The rationale of this unilateral full performance concept is sound; if one party, in reasonable reliance on the contract, performs all of his obligations and cannot be adequately compensated through restitutionary means, the other party should not be permitted to rely on the Statute of Frauds as a way to avoid his reciprocal obligations. (Barrett v. Geisinger (1893), 148 Ill. 98, 35 N.E. 354; see Brunette v. Vulcan Materials Co. (1970), 119 Ill. App.2d 390, 256 N.E.2d 44.) Statutes of Frauds are designed to prevent false claims by requiring a writing to evidence the parties' contractual intent. (See Ill. L. & Prac. Statute of Frauds § 91 (1956).) When one party fully performs his part of the alleged oral contract, however, the courts> recognize that this very performance strongly indicates the existence of a contract. (See 2 Corbin on Contracts § 430 (1950); Brunette v.
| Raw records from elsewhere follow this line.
-- `while changed:` — fuel only makes it total (Pre_ proves it never runs out)
def pvLoopB (n : Int) (G : PVG) : Nat → PVD → PVD
  | 0, dist => dist
  | fuel + 1, dist =>
    let st := pvPassB n G (dist, false)
    if st.2 then pvLoopB n G fuel st.1 else st.1

def tory_amos_alt (E : List (Int × Int × Int × String)) (A : Int) (B : Int) : Int :=
  let n := pvMaxNode E + 1
  let adj := pvBuildG n E
  let dist0 := pvSeedB n (adj.getD (pvWrap n A) [])
  let dist := pvLoopB n adj (pvFuel (pvStatesA n E) E 0) dist0
  pvReadout dist (pvWrap n B, 0) (pvWrap n B, 1)

-- ===== PRECONDITION & SPEC =====
-- the ordered list of A's departure seeds ((station, type), travel time), as A's G[A] yields them
def pvSeedsPre (E : List (Int × Int × Int × String)) (A : Int) : List ((Int × Int) × Int) :=
  E.flatMap (fun e =>
    (if e.1 = A then [((e.2.1, pvTid e.2.2.2), e.2.2.1)] else []) ++
    (if e.2.1 = A then [((e.1, pvTid e.2.2.2), e.2.2.1)] else []))

-- E with every station id replaced by the array slot it denotes (Python list indexing)
def pvNormE (n : Int) (E : List (Int × Int × Int × String)) : List (Int × Int × Int × String) :=
  E.map (fun e => (pvWrap n e.1, pvWrap n e.2.1, e.2.2.1, e.2.2.2))

-- Pre_ restricts to the task's natural domain and defensible corners: it excludes the empty
-- edge list (A raises ValueError), station ids and endpoints A, B outside the Python list-index
-- range -n..n-1 (A raises IndexError), travel times below -5 (some relaxation weights turn
-- negative and A's Dijkstra loop need not terminate), and two A-incident edges of the same
-- (neighbour, type) with different times (A's last-write seeding and B's min-seeding are both
-- defensible there).
def Pre_tory_amos (E : List (Int × Int × Int × String)) (A : Int) (B : Int) : Prop :=
  E ≠ [] ∧ 0 ≤ pvMaxNode E ∧
  (∀ e ∈ E, -(pvMaxNode E + 1) ≤ e.1 ∧ -(pvMaxNode E + 1) ≤ e.2.1 ∧ -5 ≤ e.2.2.1) ∧
  -(pvMaxNode E + 1) ≤ A ∧ A ≤ pvMaxNode E ∧ -(pvMaxNode E + 1) ≤ B ∧ B ≤ pvMaxNode E ∧
  ∀ p ∈ pvSeedsPre (pvNormE (pvMaxNode E + 1) E) (pvWrap (pvMaxNode E + 1) A),
    ∀ q ∈ pvSeedsPre (pvNormE (pvMaxNode E + 1) E) (pvWrap (pvMaxNode E + 1) A),
      p.1 = q.1 → p.2 = q.2

instance (E : List (Int × Int × Int × String)) (A : Int) (B : Int) :
    Decidable (Pre_tory_amos E A B) := by unfold Pre_tory_amos; infer_instance

def pvWitness_tory_amos : (List (Int × Int × Int × String)) × Int × Int := ([(0, 1, 3, "I")], 0, 1)

def Spec_tory_amos (E : List (Int × Int × Int × String)) (A : Int) (B : Int) (out : Int) : Prop := out = tory_amos_alt E A B
instance (E : List (Int × Int × Int × String)) (A : Int) (B : Int) (out : Int) : Decidable (Spec_tory_amos E A B out) := by unfold Spec_tory_amos; infer_instance
-- pv_equiv track=rewrite | github.com/ufJmacca/advent2024 | day_04/code.py | search_next_direction
-- ===== SOURCE A (Python) =====
-- def is_within_bounds(x: int, y: int, grid: list[list[str]]):
--     return 0 <= x < len(grid) and 0 <= y < len(grid[0])
--
-- def search_next_direction(x: int, y:int, grid: list[list[str]], direction: tuple[int], letter: str) -> bool:
--     new_x, new_y = x + direction[0], y + direction[1]
--     if is_within_bounds(new_x, new_y, grid):
--         if grid[new_x][new_y] == letter:
--             if letter == "A":
--                 if search_next_direction(new_x, new_y, grid, direction, "S"):
--                     return True
--             elif letter == "S":
--                 return True
--     return False
-- ===== SOURCE B (Python) =====
-- def is_within_bounds(x: int, y: int, grid: list[list[str]]):
--     return 0 <= x < len(grid) and 0 <= y < len(grid[0])
--
-- def search_next_direction(x: int, y: int, grid: list[list[str]], direction: tuple[int], letter: str) -> bool:
--     if letter == "A":
--         targets = ["A", "S"]
--     elif letter == "S":
--         targets = ["S"]
--     else:
--         return False
--     cx, cy = x, y
--     for t in targets:
--         cx += direction[0]
--         cy += direction[1]
--         if not is_within_bounds(cx, cy, grid) or grid[cx][cy] != t:
--             return False
--     return True
-- ===== Notes on version B (the rewrite author's own statement) =====
-- stated objective: simpler
-- what changed: Replaces the recursion (A recursing into S) by first mapping the letter to its remaining target sequence and then walking it with an iterative loop over a running coordinate, returning False immediately for letters other than A/S.
import Mathlib
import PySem

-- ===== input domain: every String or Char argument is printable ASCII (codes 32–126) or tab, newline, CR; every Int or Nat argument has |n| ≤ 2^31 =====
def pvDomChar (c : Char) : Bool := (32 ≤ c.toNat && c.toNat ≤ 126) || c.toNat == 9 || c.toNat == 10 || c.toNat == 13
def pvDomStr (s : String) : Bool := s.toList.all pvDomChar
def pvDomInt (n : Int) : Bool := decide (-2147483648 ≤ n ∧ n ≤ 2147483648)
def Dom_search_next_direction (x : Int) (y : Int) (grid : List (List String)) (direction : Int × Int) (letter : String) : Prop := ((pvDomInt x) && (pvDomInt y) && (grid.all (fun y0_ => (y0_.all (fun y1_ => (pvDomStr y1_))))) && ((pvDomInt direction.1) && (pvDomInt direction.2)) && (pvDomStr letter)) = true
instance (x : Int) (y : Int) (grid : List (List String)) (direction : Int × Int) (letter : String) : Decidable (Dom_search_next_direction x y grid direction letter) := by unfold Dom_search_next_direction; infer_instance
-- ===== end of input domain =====

-- B replaces A's recursion by mapping the letter to its remaining target sequence and
-- walking it with an iterative loop over a running coordinate (objective: simpler).

-- ===== PORT A =====
def is_within_bounds (x : Int) (y : Int) (grid : List (List String)) : Bool :=
  (0 ≤ x && x < (grid.length : Int)) && (0 ≤ y && y < ((grid.headD []).length : Int))

-- grid[nx][ny]; guarded by is_within_bounds on every call site inside Pre_, so the
-- defaults are never reached on admitted inputs (a ragged grid that would raise in
-- Python is excluded by Pre_).
def pvCell (grid : List (List String)) (nx ny : Int) : String :=
  (PySem.List.pyGet? ((PySem.List.pyGet? grid nx).getD []) ny).getD ""

def search_next_direction (x : Int) (y : Int) (grid : List (List String)) (direction : Int × Int) (letter : String) : Bool :=
  let new_x := x + direction.1
  let new_y := y + direction.2
  if is_within_bounds new_x new_y grid then
    if pvCell grid new_x new_y == letter then
      if _h : letter == "A" then
        search_next_direction new_x new_y grid direction "S"
      else if letter == "S" then true
      else false
    else false
  else false
termination_by (if letter == "A" then 1 else 0)
decreasing_by simp_all

-- ===== PORT B =====
-- walk the remaining targets, advancing a running coordinate each step
def snd_walk (grid : List (List String)) (direction : Int × Int) : Int → Int → List String → Bool
  | _, _, [] => true
  | cx, cy, t :: ts =>
    let nx := cx + direction.1
    let ny := cy + direction.2
    if !(is_within_bounds nx ny grid) || pvCell grid nx ny != t then false
    else snd_walk grid direction nx ny ts

def search_next_direction_alt (x : Int) (y : Int) (grid : List (List String)) (direction : Int × Int) (letter : String) : Bool :=
  if letter == "A" then snd_walk grid direction x y ["A", "S"]
  else if letter == "S" then snd_walk grid direction x y ["S"]
  else false

-- ===== PRECONDITION & SPEC =====
-- Pre_ excludes exactly the inputs on which Python A raises IndexError: on a ragged grid
-- the bounds check (which uses len(grid[0])) can admit an index past the end of a shorter
-- row at the first accessed cell, or at the second when letter is "A" and the first cell matched.
def Pre_search_next_direction (x : Int) (y : Int) (grid : List (List String)) (direction : Int × Int) (letter : String) : Prop :=
  let w : Int := (grid.headD []).length
  let nx1 := x + direction.1
  let ny1 := y + direction.2
  let nx2 := nx1 + direction.1
  let ny2 := ny1 + direction.2
  0 ≤ nx1 ∧ nx1 < (grid.length : Int) ∧ 0 ≤ ny1 ∧ ny1 < w →
    (ny1 < ((grid.getD nx1.toNat []).length : Int) ∧
      (letter = "A" → (grid.getD nx1.toNat []).getD ny1.toNat "" = "A" →
        0 ≤ nx2 ∧ nx2 < (grid.length : Int) ∧ 0 ≤ ny2 ∧ ny2 < w →
          ny2 < ((grid.getD nx2.toNat []).length : Int)))
instance (x : Int) (y : Int) (grid : List (List String)) (direction : Int × Int) (letter : String) : Decidable (Pre_search_next_direction x y grid direction letter) := by unfold Pre_search_next_direction; infer_instance

def pvWitness_search_next_direction : Int × Int × List (List String) × (Int × Int) × String :=
  (0, 0, [["X", "A"], ["B", "S"]], (1, 1), "A")

def Spec_search_next_direction (x : Int) (y : Int) (grid : List (List String)) (direction : Int × Int) (letter : String) (out : Bool) : Prop := out = search_next_direction_alt x y grid direction letter
instance (x : Int) (y : Int) (grid : List (List String)) (direction : Int × Int) (letter : String) (out : Bool) : Decidable (Spec_search_next_direction x y grid direction letter out) := by unfold Spec_search_next_direction; infer_instance

-- ===== CLAIM (what is proved, stated in full; the proofs are below) =====
def Claim_equal_search_next_direction : Prop := ∀ (x : Int) (y : Int) (grid : List (List String)) (direction : Int × Int) (letter : String), Dom_search_next_direction x y grid direction letter → Pre_search_next_direction x y grid direction letter → Spec_search_next_direction x y grid direction letter (search_next_direction x y grid direction letter)

-- ===== LEMMAS AND PROOFS =====
theorem snd_A_unfold (x y : Int) (grid : List (List String)) (direction : Int × Int) (letter : String) :
    search_next_direction x y grid direction letter =
      (if is_within_bounds (x + direction.1) (y + direction.2) grid then
        if pvCell grid (x + direction.1) (y + direction.2) == letter then
          if _h : letter == "A" then
            search_next_direction (x + direction.1) (y + direction.2) grid direction "S"
          else if letter == "S" then true
          else false
        else false
      else false) := by
  rw [search_next_direction]

-- ===== VERDICT (by name: the statement is the Claim_ definition above) =====
theorem search_next_direction_spec : Claim_equal_search_next_direction := by
  intro x y grid direction letter _ _
  unfold Spec_search_next_direction search_next_direction_alt
  by_cases hA : letter = "A"
  · subst hA
    rw [snd_A_unfold, snd_A_unfold]
    simp [snd_walk, Bool.and_assoc]
  · by_cases hS : letter = "S"
    · subst hS
      rw [snd_A_unfold]
      simp [snd_walk]
    · rw [snd_A_unfold]
      simp [hA, hS]
-- pv_equiv track=rewrite | github.com/future-item/ILP-CoT | LLM_try2_1_25/prolog.py | post_rules_process
-- ===== SOURCE A (Python) =====
-- from collections import defaultdict
--
-- def post_rules_process(input_text):
--     # 处理输入数据
--     rules = set()
--     for line in input_text.strip().splitlines():
--         conditions = line.split(':-')[1].rstrip('.').split(',')
--         conditions = tuple(sorted(set(conditions)))  # 排序去重
--         rules.add(conditions)
--
--     # 合并逻辑：将含公共项的规则合并
--     combined_rules = defaultdict(set)
--     for rule in rules:
--         key = frozenset(rule)
--         combined_rules[key].update(rule)
--
--     # 去掉完全被其他规则覆盖的规则
--     final_rules = set()
--     for rule_set in combined_rules.values():
--         is_subsumed = any(rule_set < other for other in combined_rules.values() if rule_set != other)
--         if not is_subsumed:
--             final_rules.add(tuple(sorted(rule_set)))
--     return final_rules
-- ===== SOURCE B (Python) =====
-- def post_rules_process(input_text):
--     # parse: one pass, keeping distinct rules in first-appearance order
--     rules = []
--     for line in input_text.strip().splitlines():
--         rule = tuple(sorted(set(line.split(':-')[1].rstrip('.').split(','))))
--         if rule not in rules:
--             rules.append(rule)
--     # keep only maximal rules: scan in descending size; a rule is dropped
--     # exactly when it is a strict subset of an already-kept (larger) rule
--     kept = []
--     for rule in sorted(rules, key=len, reverse=True):
--         if not any(set(rule) < set(k) for k in kept):
--             kept.append(rule)
--     return {r for r in rules if r in kept}
-- ===== Notes on version B (the rewrite author's own statement) =====
-- stated objective: alternative
-- what changed: Drops A's redundant frozenset-keyed defaultdict pass and its all-pairs strict-subset test; B sorts the distinct rules by size descending and makes one scan that keeps a rule only if it is not a strict subset of an already-kept larger rule, then returns the surviving rules; lines without ':-' (where A raises IndexError) are excluded by Pre_.
import Mathlib
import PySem

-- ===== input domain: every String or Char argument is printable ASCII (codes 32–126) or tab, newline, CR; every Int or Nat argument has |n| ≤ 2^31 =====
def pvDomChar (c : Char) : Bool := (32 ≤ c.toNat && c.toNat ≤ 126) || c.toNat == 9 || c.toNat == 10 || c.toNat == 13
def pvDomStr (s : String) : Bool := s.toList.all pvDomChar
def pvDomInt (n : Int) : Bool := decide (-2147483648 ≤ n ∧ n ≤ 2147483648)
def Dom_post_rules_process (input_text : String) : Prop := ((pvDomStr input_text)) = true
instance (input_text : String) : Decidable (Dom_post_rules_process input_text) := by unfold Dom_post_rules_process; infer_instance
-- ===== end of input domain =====

-- B replaces A's frozenset-keyed defaultdict pass and all-pairs strict-subset test by one
-- descending-size scan that keeps only maximal rules; same return value (the result is a set).

-- ===== PORT A =====
-- s.rstrip('.') has no PySem primitive taking a character set: ported by hand, exact —
-- it removes exactly the maximal run of trailing '.' characters
def pvRstripDot (cs : List Char) : List Char :=
  (cs.reverse.dropWhile (fun c => c == '.')).reverse

-- the parse step, identical in both Pythons:
-- tuple(sorted(set(line.split(':-')[1].rstrip('.').split(','))))
-- (the [1] is in range exactly when ':-' occurs in the line — Pre_ below)
def pvCanon (line : String) : List String :=
  PySem.List.sorted
    (PySem.Set.ofList
      ((PySem.Chars.splitOn
          (pvRstripDot (PySem.List.pyGetD (PySem.Chars.splitOn line.toList [':', '-']) 1 []))
          [',']).map String.mk))
    (fun x => x)

-- the first loop, identical in both Pythons: the distinct parsed rules (a Python set /
-- an ordered duplicate-free list)
def pvRules (input_text : String) : List (List String) :=
  (PySem.Str.splitlines (PySem.Str.strip input_text)).foldl
    (fun rules line => PySem.Set.add rules (pvCanon line)) []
Vulcan Materials Co.) Such performance tends to minimize the dangers that the Statute of Frauds were designed to prevent. Conversely, where an alleged contract is purely executory, neither side having performed, application of the Statute of Frauds is justified by the attendant proof problems and the increased likelihood of perjury.

With these general principles in mind, we turn to the specific statute in question, section 8-319. We have found no Illinois cases directly on point. However, a case decided before the enactment of the current statute supports plaintiff's position. In Hills v. Hopp (1919), 287 Ill. 375, 122 N.E. 510, the defendant president of a corporation offered stock to plaintiff and other shareholders, promising to repurchase the stock if they became dissatisfied with it. Plaintiff did become dissatisfied and subsequently sued defendant, who refused to repurchase the stock. The Illinois Supreme Court rejected defendant's Statute of Frauds defense, holding that plaintiff had fully performed under the contract and, because it could be performed within a year, it was not barred by the Statute of Frauds.

• 2 In the pending case, plaintiff makes an argument similar to that approved in Hills. He alleges that, in reliance on defendants' express oral agreement to pay him $360,000 for his interest in Brock Tool, he let his shares be substantially reduced, let a valuable business entity be encumbered by the loan, and allowed defendants to acquire a controlling interest in the company for a nominal sum. Defendants' persistent refusal to pay him necessitated this lawsuit. While we express no opinion on the ultimate merits of plaintiff's claims, we believe that the case law supports his position that the oral agreement, if performed as alleged, would not be barred by the Statute of Frauds.

Notwithstanding our conclusion, we must address one remaining question regarding the construction of section 8-319. During oral argument, defendants suggested for the first time that even if plaintiff's allegations were true, his performance would be inadequate as a matter of law. This theory is premised on subsection (b) of the statute, which provides that a contract for the sale of securities is not enforceable unless "delivery of the security has been accepted or payment has been made, but the contract is enforceable under this provision only to the extent of such delivery or payment." (Emphasis added.)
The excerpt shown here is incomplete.